**WHAT TO DO**
Set down, character for character, everything in the records below from the line holding "0 ≤ x_start" down to the line holding "(board.getD (y_start +", and no other line.
□ □ □ □ □ □ □
def pvWitness_my_detect_row : List (List String) × String × Int × Int × Int × Int × Int :=
  ([[" ", "b"], ["b", " "]], "b", 0, 0, 1, 0, 1)

-- helpers for D_: position j of the walk is on the board / its cell value (D_ never runs
-- either port; it only inspects the board along the line by index arithmetic)
def dInB (board : List (List String)) (y_start x_start d_y d_x : Int) (j : Nat) : Prop :=
  0 ≤ y_start + j * d_y ∧ (y_start + j * d_y).toNat < board.length ∧
  0 ≤ x_start + j * d_x ∧ (x_start + j * d_x).toNat < (board.headD []).length
def dCell (board : List (List String)) (y_start x_start d_y d_x : Int) (j : Nat) : String :=
  (board.getD (y_start + j * d_y).toNat []).getD (x_start + j * d_x).toNat ""

-- When length == 0, the start cell is on the board and some visited non-col cell is followed
-- by an off-board cell or a non-col cell, A's temp_len==0 state makes it count a
-- "zero-length sequence" there and return nonzero counts, while B returns (0, 0, 0);
-- there are no sequences of length 0, so B's answer is the intended one.
def D_my_detect_row (board : List (List String)) (col : String) (y_start : Int) (x_start : Int) (length : Int) (d_y : Int) (d_x : Int) : Prop :=
  length = 0 ∧ dInB board y_start x_start d_y d_x 0 ∧
  ∃ j ∈ List.range (board.length + (board.headD []).length + 1),
    dInB board y_start x_start d_y d_x j ∧
    dCell board y_start x_start d_y d_x j ≠ col ∧
    (¬ dInB board y_start x_start d_y d_x (j + 1) ∨ dCell board y_start x_start d_y d_x (j + 1) ≠ col)
instance (board : List (List String)) (col : String) (y_start : Int) (x_start : Int) (length : Int) (d_y : Int) (d_x : Int) : Decidable (D_my_detect_row board col y_start x_start length d_y d_x) := by unfold D_my_detect_row dInB; infer_instance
□ □ □ □ □ □ □
**WRITTEN ANSWER**
  0 ≤ x_start + j * d_x ∧ (x_start + j * d_x).toNat < (board.headD []).length
def dCell (board : List (List String)) (y_start x_start d_y d_x : Int) (j : Nat) : String :=
  (board.getD (y_start + j * d_y).toNat []).getD (x_start + j * d_x).toNat ""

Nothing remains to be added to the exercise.